I've added a bit more logic to remove 'null' properties that don' need to exist in the Meta-KG, and to properly assign values to the knowledge_types property of meta-edges. After my meeting with @dkoslicki, my understanding is that most meta-edges in ARAX should have only 'lookup' (default) as their knowledge_types values. The exceptions are meta-edges that have a subject--predicate--object triple of the following form ChemicalMixture--ameliorates--DiseaseOrPhenotypicTrait, or DiseaseOrPhenotypicTrait--is_ameliorated_by--ChemicalMixture. This includes subject, object, and predicate values that are descended from the categories I just mentioned. Meta-edges with these triples have both 'lookup' and 'inferred' as their knowledge_types. Unless someone else has feedback, I think the Meta-KG is complete with this implementation.

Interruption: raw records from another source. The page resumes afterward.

-- pv_equiv track=rewrite | github.com/Magannya/soccerSimulationUAMI | src/dataMan.py | subStrFirstFloat
-- ===== SOURCE A (Python) =====
-- def subStrFirstFloat(s):
--     out = ""
--     seccond = False
--     first = False
--
--     if s[0] == '-':
--         first = True
--
--     for c in s:
--
--         if first:
--             out += c
--             first = False
--             continue
--
--         else:
--
--             if c == '-':
--                 seccond = True
--
--             if not seccond:
--                 out += c
--
--         if seccond:
--             break
--
--     return out
-- ===== SOURCE B (Python) =====
-- def subStrFirstFloat(s):
--     start = 1 if s[0] == '-' else 0
--     idx = s.find('-', start)
--     return s if idx == -1 else s[:idx]
-- ===== Notes on version B (the rewrite author's own statement) =====
-- stated objective: idiomatic
-- what changed: Replaces the flag-driven per-character accumulation loop with a direct computation of the cut index via str.find (offset past a leading '-') followed by a single slice.
import Mathlib
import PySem

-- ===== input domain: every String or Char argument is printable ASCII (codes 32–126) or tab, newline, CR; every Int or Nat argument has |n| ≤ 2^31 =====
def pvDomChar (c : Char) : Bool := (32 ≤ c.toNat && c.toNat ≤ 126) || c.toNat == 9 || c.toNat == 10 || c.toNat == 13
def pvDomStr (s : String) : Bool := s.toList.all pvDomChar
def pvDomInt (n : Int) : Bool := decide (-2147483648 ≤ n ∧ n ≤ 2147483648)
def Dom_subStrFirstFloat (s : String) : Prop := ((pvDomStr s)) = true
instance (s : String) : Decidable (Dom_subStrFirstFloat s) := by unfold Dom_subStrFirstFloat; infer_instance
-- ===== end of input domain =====

-- B replaces A's flag-driven per-character accumulation loop with find-the-cut-index then slice (idiomatic, same cost).

-- ===== PORT A =====
-- A's for-loop with `break`, as structural recursion over the same state (out, first, seccond).
def subStrFirstFloatGo : List Char → List Char → Bool → Bool → List Char
  | [], out, _, _ => out
  | c :: rest, out, first, seccond =>
    if first then
      subStrFirstFloatGo rest (out ++ [c]) false seccond
    else
      let seccond' := if c = '-' then true else seccond
      let out' := if !seccond' then out ++ [c] else out
      if seccond' then out' else subStrFirstFloatGo rest out' false seccond'

-- s[0] is PySem.List.pyGetD under Pre_ (s ≠ ""); on "" Python raises IndexError, excluded by Pre_.
def subStrFirstFloat (s : String) : String :=
  let first := PySem.List.pyGetD s.toList 0 ' ' = '-'
  String.ofList (subStrFirstFloatGo s.toList [] first false)

-- ===== PORT B =====
def subStrFirstFloat_alt (s : String) : String :=
  let start : Int := if PySem.List.pyGetD s.toList 0 ' ' = '-' then 1 else 0
  let idx := PySem.Str.findFrom s "-" start
  if idx = -1 then s else PySem.Str.slice s none (some idx)

-- ===== PRECONDITION & SPEC =====
-- Pre_ excludes exactly the empty string, on which Python A raises IndexError at s[0] (B raises there too).
def Pre_subStrFirstFloat (s : String) : Prop := s ≠ ""
instance (s : String) : Decidable (Pre_subStrFirstFloat s) := by unfold Pre_subStrFirstFloat; infer_instance
def pvWitness_subStrFirstFloat : String := "-12.5-3"

def Spec_subStrFirstFloat (s : String) (out : String) : Prop := out = subStrFirstFloat_alt s
instance (s : String) (out : String) : Decidable (Spec_subStrFirstFloat s out) := by unfold Spec_subStrFirstFloat; infer_instance

-- ===== CLAIM (what is proved, stated in full; the proofs are below) =====
def Claim_equal_subStrFirstFloat : Prop := ∀ (s : String), Dom_subStrFirstFloat s → Pre_subStrFirstFloat s → Spec_subStrFirstFloat s (subStrFirstFloat s)

-- ===== LEMMAS AND PROOFS =====

-- A's loop with the sign already consumed takes characters up to (not including) the next '-'.
theorem subStrFirstFloatGo_false (cs out : List Char) :
    subStrFirstFloatGo cs out false false = out ++ cs.takeWhile (· ≠ '-') := by
  induction cs generalizing out with
  | nil => simp [subStrFirstFloatGo]
  | cons c rest ih =>
    by_cases hc : c = '-'
    · simp [subStrFirstFloatGo, hc]
    · simp [subStrFirstFloatGo, hc, ih, List.takeWhile_cons]

-- q := (takeWhile (· ≠ d) cs).length is the first index holding d (if any).
theorem takeWhile_ne_spec (d : Char) (cs : List Char) :
    (∀ i, i < (cs.takeWhile (· ≠ d)).length → cs[i]? ≠ some d) ∧
    ((cs.takeWhile (· ≠ d)).length < cs.length → cs[(cs.takeWhile (· ≠ d)).length]? = some d) := by
  induction cs with
  | nil => simp
  | cons c rest ih =>
    by_cases hc : c = d
    · subst hc
      simp [List.takeWhile_cons]
    · refine ⟨?_, ?_⟩
      · intro i hi
        rw [List.takeWhile_cons_of_pos (by simp [hc])] at hi
        cases i with
        | zero => simp [hc]
        | succ j =>
          simp only [List.length_cons] at hi
          simpa using ih.1 j (by omega)
      · intro hlt
        rw [List.takeWhile_cons_of_pos (by simp [hc])] at hlt ⊢
        simp only [List.length_cons] at hlt ⊢
        simpa using ih.2 (by omega)

theorem prefix_single_iff (l : List Char) (d : Char) :
    [d] <+: l ↔ l.head? = some d := by
  cases l with
  | nil => simp
  | cons x xs =>
    constructor
    · rintro ⟨t, ht⟩; simp at ht; simp [ht.1]
    · intro h; simp at h; exact ⟨xs, by simp [h]⟩

theorem find_single_not_mem {cs : List Char} {d : Char} (h : d ∉ cs) :
    PySem.Chars.find cs [d] = -1 := by
  rw [PySem.Chars.find_eq_neg_one_iff]
  intro hin
  exact h (hin.mem (by simp))

theorem find_single_mem {cs : List Char} {d : Char} (h : d ∈ cs) :
    PySem.Chars.find cs [d] = ((cs.takeWhile (· ≠ d)).length : Int) := by
  have hnn : 0 ≤ PySem.Chars.find cs [d] := by
    rw [PySem.Chars.find_nonneg_iff]
    obtain ⟨p, q, hp⟩ := List.mem_iff_append.mp h
    exact ⟨p, q, by simp [hp]⟩
  obtain ⟨hpre, hleast⟩ := PySem.Chars.find_spec hnn
  set n := (PySem.Chars.find cs [d]).toNat with hn
  set q := (cs.takeWhile (· ≠ d)).length with hq
  have hget : cs[n]? = some d := by
    have := (prefix_single_iff _ _).mp hpre
    rwa [List.head?_drop] at this
  have hnlen : n < cs.length := (List.getElem?_eq_some_iff.mp hget).1
  obtain ⟨hq1, hq2⟩ := takeWhile_ne_spec d cs
  have hqlen : q < cs.length := by
    by_contra hge
    push_neg at hge
    have hself : cs.takeWhile (· ≠ d) = cs :=
      List.IsPrefix.eq_of_length_le (List.takeWhile_prefix _) (by omega)
    have := List.takeWhile_eq_self_iff.mp hself d h
    simp at this
  have hnq : n ≤ q := by
    by_contra hlt
    push_neg at hlt
    refine hleast q hlt ((prefix_single_iff _ _).mpr ?_)
    rw [List.head?_drop]
    exact hq2 hqlen
  have hqn : q ≤ n := by
    by_contra hlt
    push_neg at hlt
    exact hq1 n hlt hget
  omega

-- two strings with the same character list are equal
theorem string_eq_of_toList {a b : String} (h : a.toList = b.toList) : a = b := by
  have := congrArg String.ofList h
  rwa [String.ofList_toList, String.ofList_toList] at this

theorem take_takeWhile_length (p : Char → Bool) (cs : List Char) :
    cs.take (cs.takeWhile p).length = cs.takeWhile p :=
  ((List.prefix_iff_eq_take).mp (List.takeWhile_prefix p)).symm

-- ===== VERDICT (by name: the statement is the Claim_ definition above) =====
theorem subStrFirstFloat_spec : Claim_equal_subStrFirstFloat := by
  intro s _ hpre
  unfold Spec_subStrFirstFloat
  have hne : s.toList ≠ [] := by
    intro h
    exact hpre (by rw [← String.ofList_toList (s := s), h])
  obtain ⟨c, rest, ht⟩ := List.exists_cons_of_ne_nil hne
  by_cases hc : c = '-'
  · -- leading sign: A's loop consumes it, B starts the search at index 1
    subst hc
    have hA : subStrFirstFloat s = String.ofList ('-' :: rest.takeWhile (· ≠ '-')) := by
      simp [subStrFirstFloat, ht, subStrFirstFloatGo, subStrFirstFloatGo_false]
    have h1 : PySem.Chars.findFrom s.toList "-".toList (1 : Int) =
        if PySem.Chars.find rest "-".toList = -1 then -1
        else (1 : Int) + PySem.Chars.find rest "-".toList := by
      have := PySem.Chars.findFrom_natCast s.toList "-".toList 1 (by rw [ht]; simp)
      rw [ht] at this ⊢
      simpa using this
    have hB0 : subStrFirstFloat_alt s =
        (if PySem.Chars.findFrom s.toList "-".toList 1 = -1 then s
         else PySem.Str.slice s none (some (PySem.Chars.findFrom s.toList "-".toList 1))) := by
      simp only [subStrFirstFloat_alt, PySem.Str.findFrom_eq]
      rw [ht]
      simp
    rw [hA, hB0, h1]
    by_cases hm : '-' ∈ rest
    · rw [show ("-" : String).toList = ['-'] from rfl, find_single_mem hm]
      rw [if_neg (by omega), if_neg (by omega)]
      apply string_eq_of_toList
      rw [PySem.Str.toList_slice]
      have hcast : (1 : Int) + ((rest.takeWhile (· ≠ '-')).length : Int) =
          (((1 + (rest.takeWhile (· ≠ '-')).length : Nat) : Int)) := by push_cast; ring
      rw [hcast]
      simp only [PySem.Chars.slice_eq_listSlice, PySem.List.slice_to_natCast,
        String.toList_ofList]
      rw [ht, Nat.add_comm, List.take_succ_cons, take_takeWhile_length]
    · rw [show ("-" : String).toList = ['-'] from rfl, find_single_not_mem hm]
      rw [if_pos rfl]
      have hself : rest.takeWhile (· ≠ '-') = rest :=
        List.takeWhile_eq_self_iff.mpr (fun x hx => by
          simp [show x ≠ '-' from fun h => hm (h ▸ hx)])
      rw [hself, ← ht, String.ofList_toList]
      simp
  · -- no leading sign: B searches from index 0
    have hA : subStrFirstFloat s = String.ofList (s.toList.takeWhile (· ≠ '-')) := by
      simp only [subStrFirstFloat, ht, PySem.List.pyGetD_zero_cons, decide_eq_false hc,
        subStrFirstFloatGo_false, List.nil_append]
    have hB0 : subStrFirstFloat_alt s =
        (if PySem.Chars.find s.toList "-".toList = -1 then s
         else PySem.Str.slice s none (some (PySem.Chars.find s.toList "-".toList))) := by
      simp only [subStrFirstFloat_alt, PySem.Str.findFrom_eq]
      rw [ht]
      simp only [PySem.List.pyGetD_zero_cons, if_neg hc]
      rw [← ht, PySem.Chars.findFrom_zero]
    rw [hA, hB0]
    by_cases hm : '-' ∈ s.toList
    · rw [show ("-" : String).toList = ['-'] from rfl, find_single_mem hm]
      rw [if_neg (by omega)]
      apply string_eq_of_toList
      rw [PySem.Str.toList_slice]
      simp only [PySem.Chars.slice_eq_listSlice, PySem.List.slice_to_natCast]
      simp [take_takeWhile_length]
    · rw [show ("-" : String).toList = ['-'] from rfl, find_single_not_mem hm]
      rw [if_pos rfl]
      have hself : s.toList.takeWhile (· ≠ '-') = s.toList :=
        List.takeWhile_eq_self_iff.mpr (fun x hx => by
          simp [show x ≠ '-' from fun h => hm (h ▸ hx)])
      rw [hself, String.ofList_toList]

rcpeene commented 2 years ago

Further discussion; It looks like the Meta-KG creation process is much longer than I originally estimated. It takes >30 seconds in most of the tests I ran. After talking to @amykglen, we decided to change the caching mechanism so that it only gets updated once every 24 hours.

rcpeene commented 2 years ago

Code has been tested and pushed. A PR has been issued.

saramsey commented 2 years ago

Should this be marked high priority? Just wondering what else might be gating on this issue.

amykglen commented 2 years ago

it's just waiting on me to review/merge. though it's not high priority, since it's an optional feature. I'll merge it soon

amykglen commented 2 years ago

one thing I think we should do before merging issue1879 is combining the two requests to get KPs' meta KGs. it looks like right now there's one request to get info for Expand's 'meta map' and another to build this new meta KG, even though the building of those two things is paired; think we should combine these since it's somewhat time-consuming to get all KPs' meta KGs.